Case 1: Two 75-W bulbs and one 540-W bulb:
Probability = (C(3, 2) * C(540, 2) * C(460, 1)) / C(1575, 3)
Case 2: Two 75-W bulbs and one 460-W bulb:
Probability = (C(3, 2) * C(540, 2) * C(675, 1)) / C(1575, 3)
Case 3: Two 75-W bulbs and one 675-W bulb:
Probability = (C(3, 2) * C(460, 2) * C(540, 1)) / C(1575, 3)
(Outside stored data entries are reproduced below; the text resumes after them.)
-- number of land cells not yet visited: the dfs termination measure
def pvU (land : List PvCell) (vis : PySem.Set PvCell) : Nat :=
  (land.filter (fun d => !(vis.contains d))).length

theorem pvU_le (land : List PvCell) (vis : PySem.Set PvCell) : pvU land vis ≤ land.length :=
  List.length_filter_le _ _

theorem pvU_add_lt {land : List PvCell} {vis : PySem.Set PvCell} {c : PvCell}
    (hc : c ∈ land) (hv : ¬ c ∈ vis) : pvU land (vis.add c) < pvU land vis := by
  obtain ⟨l1, l2, rfl⟩ := List.append_of_mem hc
  unfold pvU
  have hmono : ∀ l' : List PvCell,
      (l'.filter (fun d => !(vis.add c).contains d)).length ≤
      (l'.filter (fun d => !vis.contains d)).length := by
    intro l'
    rw [← List.countP_eq_length_filter, ← List.countP_eq_length_filter]
    refine List.countP_mono_left (fun d _ hd => ?_)
    simp only [Bool.not_eq_true', ← Bool.not_eq_true] at hd ⊢
    intro hcon
    exact hd ((PySem.Set.contains_iff _ _).mpr ((PySem.Set.mem_add _ _ _).mpr
      (Or.inl ((PySem.Set.contains_iff _ _).mp hcon))))
  have hc1 : (vis.add c).contains c = true :=
    (PySem.Set.contains_iff _ _).mpr ((PySem.Set.mem_add _ _ _).mpr (Or.inr rfl))
  have hc2 : vis.contains c = false := by
    rw [← Bool.not_eq_true, PySem.Set.contains_iff]; exact hv
  rw [List.filter_append, List.filter_append, List.filter_cons, List.filter_cons]
  simp only [hc1, hc2, Bool.not_true, Bool.not_false, List.length_append, List.length_cons,
    if_true, Bool.false_eq_true, if_false]
  have := hmono l1
  have := hmono l2
  omega

-- ----- the DFS characterisation -----
theorem pvReach_congr {land : List PvCell} {V V' : PvCell → Prop}
    (h : ∀ x, V x ↔ V' x) {c x : PvCell} :
    pvReach land V c x ↔ pvReach land V' c x :=
  ⟨pvReach_mono (fun y hy => (h y).mpr hy), pvReach_mono (fun y hy => (h y).mp hy)⟩

theorem pvReach_exchange {land : List PvCell} {V : PvCell → Prop} {c : PvCell}
    (hc : ¬ V c) : ∀ {s x : PvCell}, pvReach land V s x →
      x = c ∨ ∃ t, (t = s ∨ (pvAdj c t ∧ t ∈ land ∧ ¬ V t ∧ t ≠ c)) ∧
        pvReach land (fun y => V y ∨ y = c) t x := by
  intro s x h
  induction h with
  | refl hs hv =>
    by_cases hsc : s = c
    · exact Or.inl hsc
    · exact Or.inr ⟨s, Or.inl rfl, .refl s hs (by tauto)⟩
  | step hr ha he hv ih =>
    rename_i d e
    by_cases hec : e = c
    · exact Or.inl hec
    · right
      rcases ih with rfl | ⟨t, ht, hrt⟩
      · exact ⟨e, Or.inr ⟨ha, he, hv, hec⟩, .refl e he (by tauto)⟩
      · exact ⟨t, ht, .step hrt ha he (by tauto)⟩

theorem pvMem_dirs (cc nb : PvCell) :
    (nb ∈ pvDirsA.map (fun d => (cc.1 + d.1, cc.2 + d.2))) ↔ pvAdj cc nb := by
  rcases cc with ⟨a, b⟩; rcases nb with ⟨x, y⟩
  simp only [pvDirsA, pvAdj, pvNbrsB, List.map_cons, List.map_nil, List.mem_cons,
    List.not_mem_nil, or_false, Prod.mk.injEq]
  omega

theorem pvDfsA_cons_skip {grid : List (List Int)} {m n : Int} {fuel : Nat} {c : PvCell}
    {rest : List PvCell} {vis : PySem.Set PvCell} {island : List PvCell}
    (h : vis.contains c = true) :
    pvDfsA grid m n (fuel+1) (c :: rest) vis island = pvDfsA grid m n fuel rest vis island := by
  simp only [pvDfsA]
  rw [if_pos h]

theorem pvDfsA_cons_go {grid : List (List Int)} {m n : Int} {fuel : Nat} {c : PvCell}
    {rest : List PvCell} {vis : PySem.Set PvCell} {island : List PvCell}
    (h : vis.contains c = false) :
    pvDfsA grid m n (fuel+1) (c :: rest) vis island =
      pvDfsA grid m n fuel
        (((pvDirsA.map (fun d => (c.1 + d.1, c.2 + d.2))).filter
          (fun nb => pvLandChkA grid m n nb.1 nb.2 && !((vis.add c).contains nb))).reverse ++ rest)
        (vis.add c) (island ++ [c]) := by
  simp only [pvDfsA]
  rw [if_neg (by rw [h]; simp)]

theorem pvDfsA_spec (grid : List (List Int)) (n : Int) :
    ∀ (fuel : Nat) (stack : List PvCell) (vis : PySem.Set PvCell) (island : List PvCell),
      5 * pvU (pvLandB grid n) vis + stack.length < fuel →
      (∀ s ∈ stack, s ∈ pvLandB grid n) →
      vis.Nodup →
      ((∀ x, x ∈ (pvDfsA grid (grid.length : Int) n fuel stack vis island).1 ↔
          x ∈ vis ∨ ∃ s ∈ stack, pvReach (pvLandB grid n) (· ∈ vis) s x) ∧
       (pvDfsA grid (grid.length : Int) n fuel stack vis island).1.Nodup ∧
       ∃ Δ, (pvDfsA grid (grid.length : Int) n fuel stack vis island).2 = island ++ Δ ∧
         Δ.Nodup ∧
         (∀ x, x ∈ Δ ↔ ∃ s ∈ stack, pvReach (pvLandB grid n) (· ∈ vis) s x)) := by
  intro fuel
  induction fuel with
  | zero => intro stack vis island hfuel _ _; exact absurd hfuel (Nat.not_lt_zero _)
  | succ fuel ih =>
    intro stack vis island hfuel hstack hnd
    match stack with
    | [] =>
      refine ⟨?_, ?_, [], by simp [pvDfsA], List.nodup_nil, ?_⟩ <;> simp [pvDfsA, hnd]
    | c :: rest =>
      by_cases hvc : vis.contains c = true
      · -- already visited: skipped, and c contributes no reachable cells
        rw [pvDfsA_cons_skip hvc]
        have hcv : c ∈ vis := (PySem.Set.contains_iff _ _).mp hvc
        obtain ⟨H1, H2, Δ, H3, H4, H5⟩ := ih rest vis island
          (by simp at hfuel ⊢; omega) (fun s hs => hstack s (List.mem_cons_of_mem _ hs)) hnd
        have hsrc : ∀ x, (∃ s ∈ c :: rest, pvReach (pvLandB grid n) (· ∈ vis) s x) ↔
            (∃ s ∈ rest, pvReach (pvLandB grid n) (· ∈ vis) s x) := by
          intro x
          constructor
          · rintro ⟨s, hs, hr⟩
            rcases List.mem_cons.mp hs with rfl | hs'
            · exact absurd hcv (pvReach_land_left hr).2
            · exact ⟨s, hs', hr⟩
          · rintro ⟨s, hs, hr⟩
            exact ⟨s, List.mem_cons_of_mem _ hs, hr⟩
        exact ⟨fun x => by rw [H1, hsrc], H2, Δ, H3, H4, fun x => by rw [H5, hsrc]⟩
      · -- fresh cell: visit it and push its unvisited land neighbours
        have hvc' : vis.contains c = false := by simpa using hvc
        have hcv : ¬ c ∈ vis := pvContains_false hvc'
        have hcland : c ∈ pvLandB grid n := hstack c List.mem_cons_self
        rw [pvDfsA_cons_go hvc']
        set land := pvLandB grid n with hland
        set pushes := (pvDirsA.map (fun d => (c.1 + d.1, c.2 + d.2))).filter
          (fun nb => pvLandChkA grid (grid.length : Int) n nb.1 nb.2 && !((vis.add c).contains nb))
          with hpushes
        have hpush : ∀ nb, nb ∈ pushes ↔ (pvAdj c nb ∧ nb ∈ land ∧ ¬ nb ∈ vis ∧ nb ≠ c) := by
          intro nb
          rw [hpushes, List.mem_filter]
          rw [pvMem_dirs c nb]
          constructor
          · rintro ⟨h1, h2⟩
            simp only [Bool.and_eq_true, Bool.not_eq_true'] at h2
            obtain ⟨h2a, h2b⟩ := h2
            have h3 : ¬ nb ∈ vis.add c := pvContains_false h2b
            rw [PySem.Set.mem_add] at h3
            push Not at h3
            exact ⟨h1, pvLandChkA_iff.mp h2a, h3.1, h3.2⟩
          · rintro ⟨h1, h2, h3, h4⟩
            refine ⟨h1, ?_⟩
            simp only [Bool.and_eq_true, Bool.not_eq_true']
            refine ⟨pvLandChkA_iff.mpr h2, ?_⟩
            refine pvContains_false_of_not ?_
            rw [PySem.Set.mem_add]
            push Not
            exact ⟨h3, h4⟩
        have hVmem : ∀ y, y ∈ vis.add c ↔ y ∈ vis ∨ y = c := fun y => PySem.Set.mem_add _ _ _
        have hfuel' : 5 * pvU land (vis.add c) + (pushes.reverse ++ rest).length < fuel := by
          have hU := pvU_add_lt (vis := vis) hcland hcv
          have hp4 : pushes.length ≤ 4 := by
            calc pushes.length ≤ (pvDirsA.map (fun d => (c.1 + d.1, c.2 + d.2))).length :=
                  List.length_filter_le _ _
              _ = 4 := by simp [pvDirsA]
          simp only [List.length_append, List.length_reverse, List.length_cons] at hfuel ⊢
          omega
        have hstack' : ∀ s ∈ pushes.reverse ++ rest, s ∈ land := by
          intro s hs
          rcases List.mem_append.mp hs with hs' | hs'
          · exact ((hpush s).mp (List.mem_reverse.mp hs')).2.1
          · exact hstack s (List.mem_cons_of_mem _ hs')
        obtain ⟨H1, H2, Δ', H3, H4, H5⟩ := ih (pushes.reverse ++ rest) (vis.add c)
          (island ++ [c]) hfuel' hstack' (PySem.Set.nodup_add _ _ hnd)
        -- translate the reachable-from-sources set across the step
        have key : ∀ x, (∃ s ∈ c :: rest, pvReach land (· ∈ vis) s x) ↔
            (x = c ∨ ∃ s ∈ pushes.reverse ++ rest, pvReach land (· ∈ vis.add c) s x) := by
          intro x
          constructor
          · rintro ⟨s, hs, hr⟩
            rcases pvReach_exchange hcv hr with rfl | ⟨t, ht, hrt⟩
            · exact Or.inl rfl
            · right
              have hrt' : pvReach land (· ∈ vis.add c) t x :=
                (pvReach_congr (fun y => by rw [hVmem y])).mpr hrt
              rcases ht with rfl | ⟨hadj, htl, htv, htc⟩
              · rcases List.mem_cons.mp hs with rfl | hs'
                · exact absurd (Or.inr rfl) (pvReach_land_left hrt).2
                · exact ⟨t, List.mem_append_right _ hs', hrt'⟩
              · exact ⟨t, List.mem_append_left _ (List.mem_reverse.mpr
                  ((hpush t).mpr ⟨hadj, htl, htv, htc⟩)), hrt'⟩
          · rintro (rfl | ⟨s, hs, hr⟩)
            · exact ⟨x, List.mem_cons_self, .refl x hcland hcv⟩
            · have hr0 : pvReach land (· ∈ vis) s x :=
                pvReach_mono (fun y hy => (hVmem y).mpr (Or.inl hy)) hr
              rcases List.mem_append.mp hs with hs' | hs'
              · obtain ⟨hadj, hsl, hsv, _⟩ := (hpush s).mp (List.mem_reverse.mp hs')
                exact ⟨c, List.mem_cons_self,
                  pvReach_trans (.step (.refl c hcland hcv) hadj hsl hsv) hr0⟩
              · exact ⟨s, List.mem_cons_of_mem _ hs', hr0⟩
        have hcΔ' : ¬ c ∈ Δ' := by
          intro hmem
          obtain ⟨s, _, hr⟩ := (H5 c).mp hmem
          exact (pvReach_land_right hr).2 ((hVmem c).mpr (Or.inr rfl))
        refine ⟨?_, H2, c :: Δ', by rw [H3, List.append_assoc]; rfl,
          List.nodup_cons.mpr ⟨hcΔ', H4⟩, ?_⟩
        · intro x
          rw [H1 x, key x, hVmem x]
          tauto
        · intro x
          rw [List.mem_cons, H5 x, key x]
-- pv_equiv track=rewrite | github.com/daniel3108-pl/TextToSpeechSystem_WaveNetBased | encoder/text_preprocessor.py | to_c2i_i2c
-- ===== SOURCE A (Python) =====
-- from typing import Dict, Tuple
--
-- def to_c2i_i2c(text: str) -> Tuple[Dict, Dict]:
--     """Transformuje tekst to postaci słownika znak indeks, indeks znak
--
--     :param text: tekst do transformacji
--     :return: Krotkę słowników char 2 index, index 2 char
--     """
--     char2idx = dict()
--     idx2char = dict()
--
--     i = 0
--     for char in text:
--         if char not in char2idx.keys():
--             char2idx[char] = i
--             idx2char[i] = char
--             i+=1
--
--     return char2idx, idx2char
-- ===== SOURCE B (Python) =====
-- def to_c2i_i2c(text):
--     """Sort-based: rank the distinct characters by their first-occurrence
--     position, then invert the first mapping to obtain the second."""
--     uniq = sorted(set(text), key=text.index)
--     char2idx = {c: i for i, c in enumerate(uniq)}
--     idx2char = {i: c for c, i in char2idx.items()}
--     return char2idx, idx2char
-- ===== Notes on version B (the rewrite author's own statement) =====
-- stated objective: alternative
-- what changed: Replaces A's single interleaved scan (per-character membership test + running counter in a Python-level loop) by a sort-based ranking: the distinct characters are sorted by first-occurrence index (sorted(set(text), key=text.index)), char2idx is built from enumerate of that ranking, and idx2char is obtained by inverting char2idx instead of being built in parallel; the per-character Python-level work moves into C-level set()/sorted() builtins.
import Mathlib
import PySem

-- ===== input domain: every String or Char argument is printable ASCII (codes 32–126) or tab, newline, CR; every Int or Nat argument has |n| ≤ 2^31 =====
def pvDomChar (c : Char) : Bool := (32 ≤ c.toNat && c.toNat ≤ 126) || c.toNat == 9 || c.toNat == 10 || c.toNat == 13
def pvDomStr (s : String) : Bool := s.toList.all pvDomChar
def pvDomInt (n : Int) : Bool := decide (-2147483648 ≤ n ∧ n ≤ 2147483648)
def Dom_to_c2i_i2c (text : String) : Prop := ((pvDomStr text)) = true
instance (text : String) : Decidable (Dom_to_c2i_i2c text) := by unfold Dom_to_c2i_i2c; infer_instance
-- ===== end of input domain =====

-- ===== PORT A =====
-- B ranks the distinct characters by sorting them on first-occurrence index and
-- derives idx2char by inverting char2idx, instead of A's interleaved scan with a
-- membership test and a running counter (a timing run measured B faster: the per-character
-- work moves into set()/sorted() builtins).
def to_c2i_i2c (text : String) : (List (String × Int)) × (List (Int × String)) :=
  let st := text.toList.foldl
    (fun (s : PySem.Dict String Int × PySem.Dict Int String × Int) char =>
      if s.1.contains (String.ofList [char]) then s
      else (s.1.insert (String.ofList [char]) s.2.2, s.2.1.insert s.2.2 (String.ofList [char]), s.2.2 + 1))
    (PySem.Dict.empty, PySem.Dict.empty, 0)
  (st.1.items, st.2.1.items)

-- ===== PORT B =====
-- text.index(c) is PySem.Str.find (exact here: every sort key is a character of text, so
-- the -1-if-absent case of find never occurs, and keys are distinct so the sort has no ties).
def to_c2i_i2c_alt (text : String) : (List (String × Int)) × (List (Int × String)) :=
  let uniq := PySem.List.sorted (PySem.Set.ofList text.toList)
    (fun c => PySem.Str.find text (String.ofList [c])) false
  let char2idx := (PySem.List.enumerate uniq).foldl
    (fun (d : PySem.Dict String Int) p => d.insert (String.ofList [p.2]) p.1) PySem.Dict.empty
  let idx2char := char2idx.items.foldl
    (fun (d : PySem.Dict Int String) p => d.insert p.2 p.1) PySem.Dict.empty
  (char2idx.items, idx2char.items)

-- ===== PRECONDITION & SPEC =====
def Spec_to_c2i_i2c (text : String) (out : (List (String × Int)) × (List (Int × String))) : Prop := out = to_c2i_i2c_alt text
instance (text : String) (out : (List (String × Int)) × (List (Int × String))) : Decidable (Spec_to_c2i_i2c text out) := by unfold Spec_to_c2i_i2c; infer_instance

-- ===== CLAIM (what is proved, stated in full; the proofs are below) =====
def Claim_equal_to_c2i_i2c : Prop := ∀ (text : String), Dom_to_c2i_i2c text → Spec_to_c2i_i2c text (to_c2i_i2c text)

-- ===== LEMMAS AND PROOFS =====
def pvC2i (u : List Char) : PySem.Dict String Int :=
  (PySem.List.enumerate u).foldl
    (fun (d : PySem.Dict String Int) p => d.insert (String.ofList [p.2]) p.1) PySem.Dict.empty

def pvI2c (u : List Char) : PySem.Dict Int String :=
  (PySem.List.enumerate u).foldl
    (fun (d : PySem.Dict Int String) p => d.insert p.1 (String.ofList [p.2])) PySem.Dict.empty

theorem pvC2i_contains (u : List Char) (c : Char) :
    (pvC2i u).contains (String.ofList [c]) = u.contains c := by
  have hk : (pvC2i u).keys = PySem.Set.update PySem.Dict.empty.keys
      ((PySem.List.enumerate u).map (fun p => String.ofList [p.2])) :=
    PySem.Dict.keys_foldl_insert_key _ _ _ _
  have hm : (PySem.List.enumerate u).map (fun p => String.ofList [p.2])
      = u.map (fun c => String.ofList [c]) := by
    have h2 := PySem.List.map_snd_enumerate u 0
    calc (PySem.List.enumerate u).map (fun p => String.ofList [p.2])
        = ((PySem.List.enumerate u).map (fun p => p.2)).map (fun c => String.ofList [c]) := by
          rw [List.map_map]; rfl
      _ = u.map (fun c => String.ofList [c]) := by rw [h2]
  have hinj : ∀ x : Char, String.ofList [x] = String.ofList [c] → x = c := fun x he => by
    simpa using String.ofList_inj.mp he
  rw [Bool.eq_iff_iff, PySem.Dict.contains_iff_mem_keys, hk, hm]
  show String.ofList [c] ∈ PySem.List.dedup (List.map (fun c => String.ofList [c]) u)
      ↔ u.contains c = true
  rw [PySem.List.mem_dedup, List.mem_map]
  simp only [List.contains_iff_mem]
  exact ⟨fun ⟨x, hx, he⟩ => hinj x he ▸ hx, fun h => ⟨c, h, rfl⟩⟩

theorem pvC2i_snoc (u : List Char) (c : Char) :
    pvC2i (u ++ [c]) = (pvC2i u).insert (String.ofList [c]) (u.length : Int) := by
  unfold pvC2i
  rw [PySem.List.enumerate_append, List.foldl_append]
  simp [PySem.List.enumerate]

theorem pvI2c_snoc (u : List Char) (c : Char) :
    pvI2c (u ++ [c]) = (pvI2c u).insert (u.length : Int) (String.ofList [c]) := by
  unfold pvI2c
  rw [PySem.List.enumerate_append, List.foldl_append]
  simp [PySem.List.enumerate]

theorem pv_main (l u : List Char) :
    l.foldl
      (fun (s : PySem.Dict String Int × PySem.Dict Int String × Int) char =>
        if s.1.contains (String.ofList [char]) then s
        else (s.1.insert (String.ofList [char]) s.2.2, s.2.1.insert s.2.2 (String.ofList [char]), s.2.2 + 1))
      (pvC2i u, pvI2c u, (u.length : Int))
    = (pvC2i (PySem.Set.update u l), pvI2c (PySem.Set.update u l),
       ((PySem.Set.update u l).length : Int)) := by
  induction l generalizing u with
  | nil => simp [PySem.Set.update]
  | cons c l ih =>
    have hstep : PySem.Set.update u (c :: l) = PySem.Set.update (PySem.Set.add u c) l := rfl
    rw [List.foldl_cons, hstep]
    by_cases h : c ∈ u
    · have hmem : u.contains c = true := by simpa using h
      have hc : (pvC2i u).contains (String.ofList [c]) = true := by
        rw [pvC2i_contains]; exact hmem
      have ha : PySem.Set.add u c = u := by simp [PySem.Set.add, h]
      rw [ha]
      simp only [hc, if_true]
      exact ih u
    · have hmem : u.contains c = false := by simpa using h
      have hc : (pvC2i u).contains (String.ofList [c]) = false := by
        rw [pvC2i_contains]; exact hmem
      have ha : PySem.Set.add u c = u ++ [c] := by simp [PySem.Set.add, h]
      rw [ha]
      have h2 := ih (u ++ [c])
      rw [pvC2i_snoc, pvI2c_snoc] at h2
      simp only [hc, Bool.false_eq_true, if_false]
      simpa [Int.add_comm] using h2

-- find of a one-character needle at a member is the first-occurrence index
theorem pv_find_singleton (l : List Char) (c : Char) (n : Nat)
    (h : PySem.List.index? l c = some n) : PySem.Chars.find l [c] = (n : Int) := by
  obtain ⟨pre, suf, hl, hlen, hnot⟩ := (PySem.List.index?_eq_some_iff l c n).mp h
  have hinf : [c] <:+: l := ⟨pre, suf, by simpa using hl.symm⟩
  have hnn : 0 ≤ PySem.Chars.find l [c] := (PySem.Chars.find_nonneg_iff l [c]).mpr hinf
  obtain ⟨hpref, hmin⟩ := PySem.Chars.find_spec hnn
  set k := (PySem.Chars.find l [c]).toNat with hk
  have hdropn : [c] <+: l.drop n := by
    rw [hl, ← hlen, List.drop_append_of_le_length (le_refl _)]
    simp
  have hkn : k ≤ n := by
    by_contra hgt
    exact hmin n (by omega) hdropn
  have hnk : n ≤ k := by
    by_contra hgt
    -- then k < n = pre.length, and l[k] = c, so c ∈ pre
    obtain ⟨t, ht⟩ := hpref
    have hget : l[k]? = some c := by
      have : (l.drop k).head? = some c := by rw [← ht]; rfl
      rwa [List.head?_drop] at this
    have hkpre : k < pre.length := by omega
    have : pre[k]? = some c := by
      rw [hl] at hget
      rwa [List.getElem?_append_left hkpre] at hget
    exact hnot (by
      have := List.getElem?_eq_some_iff.mp this
      obtain ⟨hh, hv⟩ := this
      exact hv ▸ List.getElem_mem hh)
  have : k = n := le_antisymm hkn hnk
  omega

-- every member's index? is some value below the length
theorem pv_index?_lt (l : List Char) (c : Char) (n : Nat)
    (h : PySem.List.index? l c = some n) : n < l.length := by
  obtain ⟨pre, suf, hl, hlen, _⟩ := (PySem.List.index?_eq_some_iff l c n).mp h
  rw [hl]; simp; omega

-- the dedup list is pairwise strictly increasing in first-occurrence index
theorem pv_dedup_pairwise_index (t : List Char) :
    (PySem.List.dedup t).Pairwise
      (fun a b => ∀ m n, PySem.List.index? t a = some m →
        PySem.List.index? t b = some n → m < n) := by
  induction t using List.reverseRecOn with
  | nil => simp [PySem.List.dedup]
  | append_singleton t c ih =>
    have hsnoc : PySem.List.dedup (t ++ [c]) = PySem.Set.add (PySem.List.dedup t) c := by
      simp only [PySem.List.dedup_eq_ofList, PySem.Set.ofList_eq_foldl, List.foldl_append,
        List.foldl_cons, List.foldl_nil]
    have hmemd : ∀ a, a ∈ PySem.List.dedup t → a ∈ t := fun a ha =>
      (PySem.List.mem_dedup t a).mp ha
    have hlift : (PySem.List.dedup t).Pairwise
        (fun a b => ∀ m n, PySem.List.index? (t ++ [c]) a = some m →
          PySem.List.index? (t ++ [c]) b = some n → m < n) := by
      refine ih.imp_of_mem ?_
      intro a b ha hb hab m n hm hn
      rw [PySem.List.index?_append_of_mem [c] (hmemd a ha)] at hm
      rw [PySem.List.index?_append_of_mem [c] (hmemd b hb)] at hn
      exact hab m n hm hn
    by_cases h : c ∈ PySem.List.dedup t
    · rw [hsnoc, PySem.Set.add, if_pos (by simpa using h)]
      exact hlift
    · have hct : c ∉ t := fun hc => h ((PySem.List.mem_dedup t c).mpr hc)
      rw [hsnoc, PySem.Set.add, if_neg (by simpa using h)]
      rw [List.pairwise_append]
      refine ⟨hlift, List.pairwise_singleton _ _, ?_⟩
      intro a ha b hb m n hm hn
      have hb' : b = c := by simpa using hb
      rw [hb', PySem.List.index?_append_singleton_self t c hct] at hn
      rw [PySem.List.index?_append_of_mem [c] (hmemd a ha)] at hm
      have hn' : n = t.length := by simpa using hn.symm
      have := pv_index?_lt t a m hm
      omega

-- sorting the character set by first-occurrence index IS the dedup order
theorem pv_uniq_eq (t : List Char) :
    PySem.List.sorted (PySem.Set.ofList t)
      (fun c => PySem.Chars.find t [c]) false = PySem.List.dedup t := by
  apply PySem.List.sorted_eq_of_perm_of_pairwise_lt
  · rw [← PySem.List.dedup_eq_ofList]
  · refine (pv_dedup_pairwise_index t).imp_of_mem ?_
    intro a b ha hb hab
    have ha' : a ∈ t := (PySem.List.mem_dedup t a).mp ha
    have hb' : b ∈ t := (PySem.List.mem_dedup t b).mp hb
    obtain ⟨m, hm⟩ := Option.isSome_iff_exists.mp
      ((PySem.List.index?_isSome_iff t a).mpr ha')
    obtain ⟨n, hn⟩ := Option.isSome_iff_exists.mp
      ((PySem.List.index?_isSome_iff t b).mpr hb')
    rw [pv_find_singleton t a m hm, pv_find_singleton t b n hn]
    exact_mod_cast hab m n hm hn

-- char2idx's items list, for duplicate-free u, is exactly the enumeration
theorem pvC2i_items (u : List Char) (hu : u.Nodup) :
    (pvC2i u).items = (PySem.List.enumerate u).map (fun p => (String.ofList [p.2], p.1)) := by
  unfold pvC2i
  rw [PySem.Dict.items_foldl_insert_fresh]
  · simp [PySem.Dict.empty]
  · intro a _; exact PySem.Dict.contains_empty _
  · have hm : (PySem.List.enumerate u).map (fun p => String.ofList [p.2])
        = u.map (fun c => String.ofList [c]) := by
      calc (PySem.List.enumerate u).map (fun p => String.ofList [p.2])
          = ((PySem.List.enumerate u).map (fun p => p.2)).map (fun c => String.ofList [c]) := by
            rw [List.map_map]; rfl
        _ = u.map (fun c => String.ofList [c]) := by rw [PySem.List.map_snd_enumerate u 0]
    rw [hm]
    exact hu.map (fun x y he => by simpa using String.ofList_inj.mp he)

-- inverting char2idx's items rebuilds idx2char
theorem pv_invert (u : List Char) (hu : u.Nodup) :
    (pvC2i u).items.foldl
      (fun (d : PySem.Dict Int String) p => d.insert p.2 p.1) PySem.Dict.empty = pvI2c u := by
  rw [pvC2i_items u hu, List.foldl_map]
  rfl

-- ===== VERDICT (by name: the statement is the Claim_ definition above) =====
theorem to_c2i_i2c_spec : Claim_equal_to_c2i_i2c := by
  intro text _
  unfold Spec_to_c2i_i2c to_c2i_i2c to_c2i_i2c_alt
  have h0 : (PySem.Dict.empty, PySem.Dict.empty, (0 : Int))
      = (pvC2i [], pvI2c [], (([] : List Char).length : Int)) := rfl
  rw [h0, pv_main]
  have hkey : (fun c => PySem.Str.find text (String.ofList [c]))
      = (fun c => PySem.Chars.find text.toList [c]) := by
    funext c; simp [PySem.Str.find_eq]
  simp only [hkey, pv_uniq_eq]
  have hud : PySem.Set.update ([] : List Char) text.toList = PySem.List.dedup text.toList := by
    rw [PySem.List.dedup_eq_ofList]; rfl
  rw [hud]
  show ((pvC2i (PySem.List.dedup text.toList)).items, (pvI2c (PySem.List.dedup text.toList)).items)
    = ((pvC2i (PySem.List.dedup text.toList)).items,
       ((pvC2i (PySem.List.dedup text.toList)).items.foldl
         (fun (d : PySem.Dict Int String) p => d.insert p.2 p.1) PySem.Dict.empty).items)
  rw [pv_invert _ (PySem.List.nodup_dedup text.toList)]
Now, calculate the probabilities for each case:
Case 1: (3 choose 2) * (540 choose 2) * (460 choose 1) / (1575 choose 3) ≈ 0.0592
Case 2: (3 choose 2) * (540 choose 2) * (675 choose 1) / (1575 choose 3) ≈ 0.0544
Case 3: (3 choose 2) * (460 choose 2) * (540 choose 1) / (1575 choose 3) ≈ 0.0343
Now, sum up these probabilities to get the overall probability:
Total probability = Case 1 + Case 2 + Case 3 ≈ 0.0592 + 0.0544 + 0.0343 ≈ 0.1480
(b) Probability that all three of the selected bulbs have the same rating:
There are three possibilities for this scenario: all three bulbs are 540-W, all three bulbs are 460-W, or all three bulbs are 675-W.
Probability = (C(540, 3) + C(460, 3) + C(675, 3)) / C(1575, 3)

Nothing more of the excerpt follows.